The team met at NASA Ames in the spring of 2006 to share their outlooks
for the mission and to take a critical look at the mission design to
make sure all objectives would be met.

"In the morning of the first day of our meeting, we heard from our
impact specialists, including Peter Schultz of Brown University and Erik
Asphaug and Don Korycansky both of the University of California, Santa
Cruz," Colaprete said. "What we heard were their current expectations
for the size and duration of the impact."

"We're going to be using the LCROSS as if we're kicking a divot out of
the surface of the moon to expose what's below," Schultz said. "Every
time you go into a sand trap on the golf course -- a place you don't
want to be -- you pitch up sand with your sand wedge. If you watch your
friend do this, you can (see) this cone of debris fly out of the trap.
The formation of the cloud of sand is similar to what will (happen)
during LCROSS."

Scientists used NASA Ames' Vertical Gun Range to simulate the lunar
impacts by firing small pellets into materials that represented the
lunar surface. "It's very cool," Schultz said. "In experiments -- just
like in a science fiction movie -- you need to slow everything down to
imagine what you would see at the scale of LCROSS. We slow it down by a
factor of a thousand.
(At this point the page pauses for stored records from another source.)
-- pv_equiv track=rewrite | github.com/ertamaki/sql-normalizer | src/exasol_sql_normalizer/handlers/regexp_like.py | _extract_trailing_identifier
-- ===== SOURCE A (Python) =====
-- def _extract_trailing_identifier(s: str) -> str:
--     """Extract the last identifier (column name or qualified name) from a string.
--
--     Returns empty string if the string doesn't end with an identifier.
--     Handles: col, t.col, schema.t.col, "QuotedCol", t."QuotedCol"
--     """
--     if not s:
--         return ""
--
--     i = len(s) - 1
--
--     # Handle quoted identifier
--     if s[i] == '"':
--         j = i - 1
--         while j >= 0 and s[j] != '"':
--             j -= 1
--         if j < 0:
--             return ""
--         start = j
--         # Check for qualifier: t."col"
--         if start > 0 and s[start - 1] == ".":
--             k = start - 2
--             while k >= 0 and (s[k].isalnum() or s[k] in ("_", ".")):
--                 k -= 1
--             return s[k + 1:]
--         return s[start:]
--
--     # Unquoted: walk back through alnum, underscore, dot
--     if not (s[i].isalnum() or s[i] == "_"):
--         return ""
--
--     while i >= 0 and (s[i].isalnum() or s[i] in ("_", ".")):
--         i -= 1
--
--     return s[i + 1:]
-- ===== SOURCE B (Python) =====
-- def _is_ident_char(c):
--     return c.isalnum() or c == "_" or c == "."
--
--
-- def _matches(t):
--     """Full match: [qualifier ending in '.'] '"' body '"'   |   identifier-run ending in a word char."""
--     if not t:
--         return False
--     if t[-1] == '"':
--         pre, quote, rest = t.partition('"')
--         return (quote == '"' and rest != "" and '"' not in rest[:-1]
--                 and (pre == "" or (all(_is_ident_char(c) for c in pre) and pre[-1] == ".")))
--     return (t[-1].isalnum() or t[-1] == "_") and all(_is_ident_char(c) for c in t)
--
--
-- def _extract_trailing_identifier(s: str) -> str:
--     for i in range(len(s)):
--         if _matches(s[i:]):
--             return s[i:]
--     return ""
-- ===== Notes on version B (the rewrite author's own statement) =====
-- stated objective: alternative
-- what changed: Replaces A's backward index-walking case analysis by a declarative full-match predicate for a trailing identifier (quoted form split at the first quote via str.partition, or an unquoted ident-char run ending in a word char), tested against successively shorter suffixes, returning the longest matching suffix.
import Mathlib
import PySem

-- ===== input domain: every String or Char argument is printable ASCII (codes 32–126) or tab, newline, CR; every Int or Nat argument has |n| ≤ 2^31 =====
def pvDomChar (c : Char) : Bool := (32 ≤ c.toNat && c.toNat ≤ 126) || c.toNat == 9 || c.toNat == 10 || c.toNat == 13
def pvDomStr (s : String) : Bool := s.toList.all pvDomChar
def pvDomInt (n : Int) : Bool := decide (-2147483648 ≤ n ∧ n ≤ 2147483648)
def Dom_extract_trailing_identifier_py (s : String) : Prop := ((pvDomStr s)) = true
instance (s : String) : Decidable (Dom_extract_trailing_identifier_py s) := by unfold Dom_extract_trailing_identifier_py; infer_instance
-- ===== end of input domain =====

-- B replaces A's backward index-walk by testing a declarative trailing-identifier match
-- against successively shorter suffixes (longest match wins): an alternative, not faster.


-- ===== PORT A =====
-- `s[k].isalnum() or s[k] in ("_", ".")`
def aIdentChar (c : Char) : Bool := PySem.Chars.isalnum c || c == '_' || c == '.'

-- A's two backward `while` loops share one shape: walk j down while `j >= 0 and p(s[j])`.
def aScan (p : Char → Bool) (cs : List Char) (j : Int) : Int :=
  if h : 0 ≤ j ∧ p (PySem.List.pyGetD cs j ' ') = true then aScan p cs (j - 1) else j
  termination_by (j + 1).toNat
  decreasing_by omega

def aCore (cs : List Char) : List Char :=
  if cs = [] then []
  else
    let i : Int := PySem.List.len cs - 1
    if PySem.List.pyGetD cs i ' ' = '"' then
      let j := aScan (fun c => !(c == '"')) cs (i - 1)
      if j < 0 then []
      else
        if 0 < j ∧ PySem.List.pyGetD cs (j - 1) ' ' = '.' then
          let k := aScan aIdentChar cs (j - 2)
          PySem.List.slice cs (some (k + 1)) none
        else PySem.List.slice cs (some j) none
    else
      if !(PySem.Chars.isalnum (PySem.List.pyGetD cs i ' ') || PySem.List.pyGetD cs i ' ' == '_') then []
      else
        let i2 := aScan aIdentChar cs i
        PySem.List.slice cs (some (i2 + 1)) none

def extract_trailing_identifier_py (s : String) : String := String.ofList (aCore s.toList)

-- ===== PORT B =====
-- Source B's `_is_ident_char`
def bIdentChar (c : Char) : Bool := PySem.Chars.isalnum c || c == '_' || c == '.'
-- `t[-1].isalnum() or t[-1] == "_"`
def bWordChar (c : Char) : Bool := PySem.Chars.isalnum c || c == '_'

-- hand port of `t.partition('"')` (PySem has no partition): split at the FIRST '"',
-- or (t, "", "") when there is none — exact for this fixed one-character separator.
def bPartitionQuote : List Char → List Char × List Char × List Char
  | [] => ([], [], [])
  | c :: r =>
      if c = '"' then ([], ['"'], r)
      else
        let p := bPartitionQuote r
        (c :: p.1, p.2.1, p.2.2)

-- Source B's `_matches`
def bMatches (t : List Char) : Bool :=
  if t = [] then false
  else if PySem.List.pyGetD t (-1) ' ' = '"' then
    let p := bPartitionQuote t
    p.2.1 == ['"'] && !(p.2.2 == []) &&
      !(PySem.Chars.isIn ['"'] (PySem.List.slice p.2.2 none (some (-1)))) &&
      (p.1 == [] || (p.1.all bIdentChar && PySem.List.pyGetD p.1 (-1) ' ' == '.'))
  else bWordChar (PySem.List.pyGetD t (-1) ' ') && t.all bIdentChar

-- `for i in range(len(s)): if _matches(s[i:]): return s[i:]` over the suffixes
def bFindLoop : List Char → List Char
  | [] => []
  | c :: r => if bMatches (c :: r) then c :: r else bFindLoop r

def extract_trailing_identifier_py_alt (s : String) : String := String.ofList (bFindLoop s.toList)

-- ===== PRECONDITION & SPEC =====
def Spec_extract_trailing_identifier_py (s : String) (out : String) : Prop := out = extract_trailing_identifier_py_alt s
instance (s : String) (out : String) : Decidable (Spec_extract_trailing_identifier_py s out) := by unfold Spec_extract_trailing_identifier_py; infer_instance

-- ===== CLAIM (what is proved, stated in full; the proofs are below) =====
def Claim_equal_extract_trailing_identifier_py : Prop := ∀ (s : String), Dom_extract_trailing_identifier_py s → Spec_extract_trailing_identifier_py s (extract_trailing_identifier_py s)

-- ===== LEMMAS AND PROOFS =====

-- declarative match forms (proof-side only)
def MQ (t : List Char) : Prop :=
  ∃ pre body : List Char, t = pre ++ '"' :: body ++ ['"'] ∧ '"' ∉ pre ∧ '"' ∉ body ∧
    (pre = [] ∨ (pre.all bIdentChar = true ∧ pre.getLast? = some '.'))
We are using high-speed video and other special
imaging," he explained.

What Schultz and others find out from the Vertical Gun tests may help
them to refine their estimates of the impact flash, how hot the ejecta
will become and how fast it will cool, ejecta trajectories and what the
physical state of any water in the ejecta may be.

"We've watched all these complex processes every time we do an
experiment at the Ames Gun Range. The (LCROSS) impact (on the moon) will
be in the dark, and all we'll see at first is just a faint flash. And
then we'll see this expanding ring of debris as it comes out of the
darkness and is lit by sunlight," Schultz said.

"So, what we're really after is to bring material up into the sunlight
for the very first time," he explained. "We want to know if this
material contains ice. What we get to do is the same thing we do in the
gun range at Ames (only) at a much larger scale."

According to Schultz, there will be a whole suite of instruments looking
at the plume of lunar material above the moon. "The instruments we'll
have on board will allow us to detect what makes up the surface and
subsurface. We are going to try to get as much out of this one-second
event when the crater is formed (as we can). But then we'll watch the
material emerge into a cloud and a ring for about minute or more,"
Schultz continued.

The second impact must be observed from Earth and other spacecraft
because the Shepherding Satellite carrying all the LCROSS instruments is
the impactor for the follow-up collision with the moon.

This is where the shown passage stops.